A panel of economists on EPA’s Science Advisory Board (SAB) at a two-day meeting last month endorsed the agency’s plan for dropping the concept of the value of a statistical life.

“There is massive enthusiasm for a change in terminology,” said Catherine Kling, chairwoman of the SAB Environmental Economics Advisory Committee and an economics professor at Iowa State University. Value of a statistical life, she said, “is an inaccurate term.”

The SAB committee generally agreed about the definition and use of EPA’s proposed new term.

Emphasizing risk reduction is “a huge step forward” over the value of a statistical life, said committee member Peter Wilcoxen, associate professor of economics and public administration at Syracuse University.

The new term, value of mortality risk reductions, would communicate that people are trading money—the cost of environmental regulation—for reducing health risks, said panelist Madhu Khanna, a professor in the agricultural and consumer economics department at the University of Illinois, Urbana-Champaign.

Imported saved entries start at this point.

-- pv_equiv track=rewrite | github.com/enigmAsad/ticketing-service | src/ticketing_service/main.py | _available_seat_ranges
-- ===== SOURCE A (Python) =====
-- def _available_seat_ranges(total_seats: int, booked_set: set[int]) -> list[list[int]]:
--     ranges: list[list[int]] = []
--     start = None
--     for seat_number in range(1, total_seats + 1):
--         if seat_number in booked_set:
--             if start is not None:
--                 ranges.append([start, seat_number - 1])
--                 start = None
--             continue
--         if start is None:
--             start = seat_number
--     if start is not None:
--         ranges.append([start, total_seats])
--     return ranges
-- ===== SOURCE B (Python) =====
-- def _available_seat_ranges(total_seats: int, booked_set: set[int]) -> list[list[int]]:
--     ranges: list[list[int]] = []
--     prev = 0
--     for b in sorted(x for x in booked_set if 1 <= x <= total_seats):
--         if prev + 1 <= b - 1:
--             ranges.append([prev + 1, b - 1])
--         prev = b
--     if prev + 1 <= total_seats:
--         ranges.append([prev + 1, total_seats])
--     return ranges
-- ===== Notes on version B (the rewrite author's own statement) =====
-- stated objective: alternative
-- what changed: Instead of scanning every seat 1..total_seats and tracking an open-range start, B sorts the in-range booked seats and emits the gap before each consecutive booked seat and the tail gap.
import Mathlib
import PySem

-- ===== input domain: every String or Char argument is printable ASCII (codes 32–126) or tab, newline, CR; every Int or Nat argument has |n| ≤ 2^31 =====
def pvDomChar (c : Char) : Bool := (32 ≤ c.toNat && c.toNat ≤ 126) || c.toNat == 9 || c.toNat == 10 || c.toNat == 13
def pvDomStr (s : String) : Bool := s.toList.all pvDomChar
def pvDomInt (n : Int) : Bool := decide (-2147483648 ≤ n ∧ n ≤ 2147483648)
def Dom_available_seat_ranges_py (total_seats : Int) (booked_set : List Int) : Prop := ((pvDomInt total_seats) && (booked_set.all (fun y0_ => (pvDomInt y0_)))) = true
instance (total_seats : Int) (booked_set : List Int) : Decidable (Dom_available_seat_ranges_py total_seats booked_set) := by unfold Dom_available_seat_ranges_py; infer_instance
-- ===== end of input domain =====

-- B replaces A's per-seat scan over 1..total_seats by sorting the in-range booked seats and
-- emitting the gap before each consecutive booked seat (objective: alternative algorithm).

-- ===== PORT A =====
-- loop body of A: state = (ranges, start); branches in A's order
def asrStepA (booked_set : List Int) (acc : List (List Int) × Option Int) (seat_number : Int) :
    List (List Int) × Option Int :=
  if seat_number ∈ booked_set then
    match acc.2 with
    | some start => (acc.1 ++ [[start, seat_number - 1]], none)
    | none => acc
  else
    match acc.2 with
    | none => (acc.1, some seat_number)
    | some _ => acc

def available_seat_ranges_py (total_seats : Int) (booked_set : List Int) : List (List Int) :=
  let st := (PySem.List.pyRange 1 (total_seats + 1)).foldl (asrStepA booked_set) ([], none)
  match st.2 with
  | some start => st.1 ++ [[start, total_seats]]
  | none => st.1

-- ===== PORT B =====
-- loop body of B: state = (ranges, prev); emit the gap before b, then prev := b
def asrStepB (acc : List (List Int) × Int) (b : Int) : List (List Int) × Int :=
  (if acc.2 + 1 ≤ b - 1 then acc.1 ++ [[acc.2 + 1, b - 1]] else acc.1, b)

def available_seat_ranges_py_alt (total_seats : Int) (booked_set : List Int) : List (List Int) :=
  let rel := PySem.List.sorted
    (booked_set.filter (fun x => decide (1 ≤ x) && decide (x ≤ total_seats))) (fun x => x)
  let st := rel.foldl asrStepB ([], 0)
  if st.2 + 1 ≤ total_seats then st.1 ++ [[st.2 + 1, total_seats]] else st.1

-- ===== PRECONDITION & SPEC =====
def Spec_available_seat_ranges_py (total_seats : Int) (booked_set : List Int) (out : List (List Int)) : Prop := out = available_seat_ranges_py_alt total_seats booked_set
instance (total_seats : Int) (booked_set : List Int) (out : List (List Int)) : Decidable (Spec_available_seat_ranges_py total_seats booked_set out) := by unfold Spec_available_seat_ranges_py; infer_instance

-- ===== CLAIM (what is proved, stated in full; the proofs are below) =====
def Claim_equal_available_seat_ranges_py : Prop := ∀ (total_seats : Int) (booked_set : List Int), Dom_available_seat_ranges_py total_seats booked_set → Spec_available_seat_ranges_py total_seats booked_set (available_seat_ranges_py total_seats booked_set)

-- ===== LEMMAS AND PROOFS =====

-- abbreviations for the two loop states after processing seats 1..n
def asrA (booked_set : List Int) (n : Nat) : List (List Int) × Option Int :=
  (PySem.List.pyRange 1 ((n : Int) + 1)).foldl (asrStepA booked_set) ([], none)

def asrRel (booked_set : List Int) (n : Nat) : List Int :=
  PySem.List.sorted
    (booked_set.filter (fun x => decide (1 ≤ x) && decide (x ≤ (n : Int)))) (fun x => x)

def asrB (booked_set : List Int) (n : Nat) : List (List Int) × Int :=
  (asrRel booked_set n).foldl asrStepB ([], 0)

-- the filtered multiset grows at n+1 exactly by the copies of n+1 in booked_set
lemma asr_filter_succ_perm (s : List Int) (n : Nat) :
    (s.filter (fun x => decide (1 ≤ x) && decide (x ≤ (n : Int) + 1))).Perm
      ((s.filter (fun x => decide (1 ≤ x) && decide (x ≤ (n : Int)))) ++
        List.replicate (s.count ((n : Int) + 1)) ((n : Int) + 1)) := by
  induction s with
  | nil => simp
  | cons a t ih =>
    by_cases hav : a = (n : Int) + 1
    · subst hav
      have h1 : (decide (1 ≤ (n : Int) + 1) && decide ((n : Int) + 1 ≤ (n : Int) + 1)) = true := by
        simp
      have h2 : (decide (1 ≤ (n : Int) + 1) && decide ((n : Int) + 1 ≤ (n : Int))) = false := by
        simp
      simp only [List.filter_cons, h1, h2, List.count_cons_self, if_true,
        List.replicate_succ]
      exact (ih.cons _).trans (List.perm_middle.symm)
    · have hcnt : (a :: t).count ((n : Int) + 1) = t.count ((n : Int) + 1) := by
        simp [hav]
      by_cases hp : (decide (1 ≤ a) && decide (a ≤ (n : Int))) = true
      · have hp' : (decide (1 ≤ a) && decide (a ≤ (n : Int) + 1)) = true := by
          simp at hp ⊢; omega
        simp only [List.filter_cons, hp, hp', hcnt, if_true, List.cons_append]
        exact ih.cons _
      · have hp' : (decide (1 ≤ a) && decide (a ≤ (n : Int) + 1)) = false := by
          simp at hp ⊢; omega
        simp only [Bool.not_eq_true] at hp
        simp only [List.filter_cons, hp, hp', hcnt, if_false, Bool.false_eq_true]
        exact ih
  
-- hence the sorted relevant list grows at the right end
lemma asr_rel_succ (s : List Int) (n : Nat) :
    asrRel s (n + 1) =
      asrRel s n ++ List.replicate (s.count ((n : Int) + 1)) ((n : Int) + 1) := by
  unfold asrRel
  have hcast : ((n + 1 : Nat) : Int) = (n : Int) + 1 := by push_cast; ring
  rw [hcast]
  apply PySem.List.sorted_id_eq_of_perm_of_pairwise
  · exact ((PySem.List.sorted_perm _ _ _).append_right _).trans (asr_filter_succ_perm s n).symm
  · apply List.pairwise_append.mpr
    refine ⟨?_, ?_, ?_⟩
    · exact PySem.List.sorted_pairwise _ _
    · exact List.pairwise_replicate.mpr (Or.inr le_rfl)
    · intro x hx y hy
      have hx' := (PySem.List.mem_sorted _ _ _ _).mp hx
      have hxb := List.of_mem_filter hx'
      have hy' := List.eq_of_mem_replicate hy
      simp only [Bool.and_eq_true, decide_eq_true_eq] at hxb
      omega

-- once prev = v, further copies of v do nothing
lemma asr_foldl_replicate_fix (R : List (List Int)) (v : Int) (k : Nat) :
    (List.replicate k v).foldl asrStepB (R, v) = (R, v) := by
  induction k with
  | zero => rfl
  | succ k ih =>
    rw [List.replicate_succ, List.foldl_cons]
    have : asrStepB (R, v) v = (R, v) := by
      unfold asrStepB; simp
    rw [this, ih]

-- the invariant linking the two loop states after seats 1..n
lemma asr_inv (s : List Int) (n : Nat) :
    (asrB s n).2 ≤ (n : Int) ∧
      asrA s n = ((asrB s n).1,
        if (asrB s n).2 = (n : Int) then none else some ((asrB s n).2 + 1)) := by
  induction n with
  | zero =>
    constructor
    · show (asrB s 0).2 ≤ 0
      have : asrRel s 0 = [] := by
        unfold asrRel
        have : s.filter (fun x => decide (1 ≤ x) && decide (x ≤ ((0 : Nat) : Int))) = [] := by
          apply List.filter_eq_nil_iff.mpr
          intro a _; simp; omega
        rw [this]; rfl
      unfold asrB; rw [this]; simp
    · have hrel : asrRel s 0 = [] := by
        unfold asrRel
        have : s.filter (fun x => decide (1 ≤ x) && decide (x ≤ ((0 : Nat) : Int))) = [] := by
          apply List.filter_eq_nil_iff.mpr
          intro a _; simp; omega
        rw [this]; rfl
      have hA : asrA s 0 = ([], none) := by
        unfold asrA
        rw [PySem.List.pyRange_one_eq_nil (by norm_num)]
        rfl
      unfold asrB
      rw [hrel, hA]; simp
  | succ n ih =>
    obtain ⟨hle, hAeq⟩ := ih
    -- unfold the A side one step
    have hcast : ((n + 1 : Nat) : Int) = (n : Int) + 1 := by push_cast; ring
    have hAstep : asrA s (n + 1) = asrStepA s (asrA s n) ((n : Int) + 1) := by
      unfold asrA
      rw [hcast, PySem.List.pyRange_one_succ_right (by omega), List.foldl_append]
      rfl
    have hBstep : asrB s (n + 1) =
        (List.replicate (s.count ((n : Int) + 1)) ((n : Int) + 1)).foldl asrStepB (asrB s n) := by
      unfold asrB
      rw [asr_rel_succ, List.foldl_append]
    by_cases hmem : ((n : Int) + 1) ∈ s
    · -- seat n+1 is booked
      have hcnt : ∃ k, s.count ((n : Int) + 1) = k + 1 := by
        have := List.count_pos_iff.mpr hmem
        exact ⟨s.count ((n : Int) + 1) - 1, by omega⟩
      obtain ⟨k, hk⟩ := hcnt
      -- compute B's new state
      have hBnew : asrB s (n + 1) = ((asrStepB (asrB s n) ((n : Int) + 1)).1, (n : Int) + 1) := by
        rw [hBstep, hk, List.replicate_succ, List.foldl_cons]
        have h2 : asrStepB (asrB s n) ((n : Int) + 1)
            = ((asrStepB (asrB s n) ((n : Int) + 1)).1, (n : Int) + 1) := rfl
        rw [h2]
        exact asr_foldl_replicate_fix _ _ _
      by_cases hprev : (asrB s n).2 = (n : Int)
      · -- start was none; no gap to emit
        refine ⟨by rw [hBnew]; omega, ?_⟩
        rw [hAstep, hAeq, hBnew]
        unfold asrStepA asrStepB
        simp only [hmem, if_pos, hprev]
        have hno : ¬ ((n : Int) + 1 ≤ (n : Int) + 1 - 1) := by omega
        simp [hcast]
      · -- start = some (prev+1); emit [prev+1, n]
        refine ⟨by rw [hBnew]; omega, ?_⟩
        rw [hAstep, hAeq, hBnew]
        unfold asrStepA asrStepB
        simp only [hmem, if_pos, hprev]
        have hyes : (asrB s n).2 + 1 ≤ (n : Int) + 1 - 1 := by omega
        simp [hcast]
        omega
    · -- seat n+1 is free
      have hk0 : s.count ((n : Int) + 1) = 0 := List.count_eq_zero.mpr hmem
      have hBnew : asrB s (n + 1) = asrB s n := by
        rw [hBstep, hk0]; rfl
      by_cases hprev : (asrB s n).2 = (n : Int)
      · refine ⟨by rw [hBnew]; omega, ?_⟩
        rw [hAstep, hAeq, hBnew]
        unfold asrStepA
        simp only [hmem, hprev]
        have hne : ¬ ((asrB s n).2 = (n : Int) + 1) := by omega
        simp
      · refine ⟨by rw [hBnew]; omega, ?_⟩
        rw [hAstep, hAeq, hBnew]
        unfold asrStepA
        simp only [hmem, hprev]
        have hne : ¬ ((asrB s n).2 = (n : Int) + 1) := by omega
        simp [hne]

-- assemble the final results for a nonnegative seat count
lemma asr_main_nat (s : List Int) (n : Nat) :
    available_seat_ranges_py (n : Int) s = available_seat_ranges_py_alt (n : Int) s := by
  obtain ⟨hle, hAeq⟩ := asr_inv s n
  unfold available_seat_ranges_py available_seat_ranges_py_alt
  have hA : (PySem.List.pyRange 1 ((n : Int) + 1)).foldl (asrStepA s) ([], none) = asrA s n := rfl
  have hB : (PySem.List.sorted
      (s.filter (fun x => decide (1 ≤ x) && decide (x ≤ (n : Int)))) (fun x => x)).foldl
        asrStepB ([], 0) = asrB s n := rfl
  simp only [hA, hB, hAeq]
  by_cases hprev : (asrB s n).2 = (n : Int)
  · have hno : ¬ ((asrB s n).2 + 1 ≤ (n : Int)) := by omega
    simp [hprev]
  · have hyes : (asrB s n).2 + 1 ≤ (n : Int) := by omega
    simp [hprev, hyes]

-- ===== VERDICT (by name: the statement is the Claim_ definition above) =====
theorem available_seat_ranges_py_spec : Claim_equal_available_seat_ranges_py := by
  intro total_seats booked_set _
  show available_seat_ranges_py total_seats booked_set
      = available_seat_ranges_py_alt total_seats booked_set
  by_cases hpos : 0 ≤ total_seats
  · obtain ⟨n, rfl⟩ := Int.eq_ofNat_of_zero_le hpos
    exact asr_main_nat booked_set n
  · have hneg : total_seats < 0 := by omega
    unfold available_seat_ranges_py available_seat_ranges_py_alt
    have h1 : PySem.List.pyRange 1 (total_seats + 1) = [] :=
      PySem.List.pyRange_one_eq_nil (by omega)
    have h2 : booked_set.filter (fun x => decide (1 ≤ x) && decide (x ≤ total_seats)) = [] := by
      apply List.filter_eq_nil_iff.mpr
      intro a _; simp; omega
    rw [h1, h2]
    have h3 : ¬ ((0 : Int) + 1 ≤ total_seats) := by omega
    simp [PySem.List.sorted]
    omega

The SAB panel was less enthusiastic about EPA’s plan to add a “cancer differential” to its calculations of regulatory benefits. Under this strategy, the agency would take into account how much people would be willing to pay to cut their risk of dying from cancer, compared with other causes, when estimating the benefits of regulations to reduce human exposure to carcinogenic substances.

This “cancer premium” could lead to tighter controls on toxic air pollutants and production of commercial chemicals but would have less effect on other agency actions, such as the stringency of hazardous waste cleanups, EPA’s McGartland said. Both air toxic rules and regulations under the federal chemical control law heavily affect chemical manufacturers and the petroleum industry.

But SAB panelists were skeptical of this proposed premium to avoid cancer, saying the public wants to avert other debilitating diseases in addition to malignancies.

“A lingering death from emphysema is no fun either,” said SAB member F. Reed Johnson, senior fellow and principal economist at Research Triangle Institute, a nonprofit research organization.

Putting a premium on cutting the risk of cancer versus other potentially fatal health effects such as heart attacks raises “thorny, uncomfortable questions,” according to McGartland.

Yet there is little difference in people’s desire to avoid breast or prostate cancer versus heart disease or heart attacks, said committee member Trudy Ann Cameron. More important in the public’s mind are how long a person would be sick and suffering, the latency period before symptoms of the disease manifest, and how long it takes for the person to die, said Cameron, professor of environmental and resource economics at the University of Oregon.

EPA’s white paper also suggests that the agency take into account how much people are willing to pay to reduce the public’s risk from pollution versus reducing just their personal risk. For example, the agency says, economists would compare how much a person would be willing to pay for cleaner drinking water piped to an entire community versus how much the person would be willing to pay for a home water filter. The agency wants to integrate this factor, called altruism, into its benefit calculations for regulations, McGartland said.

The SAB panel was unenthusiastic about this idea. “I think it’s too early to include it right now,” Khanna said.

The committee is preparing a critique of the agency’s white paper. That report is expected later this year.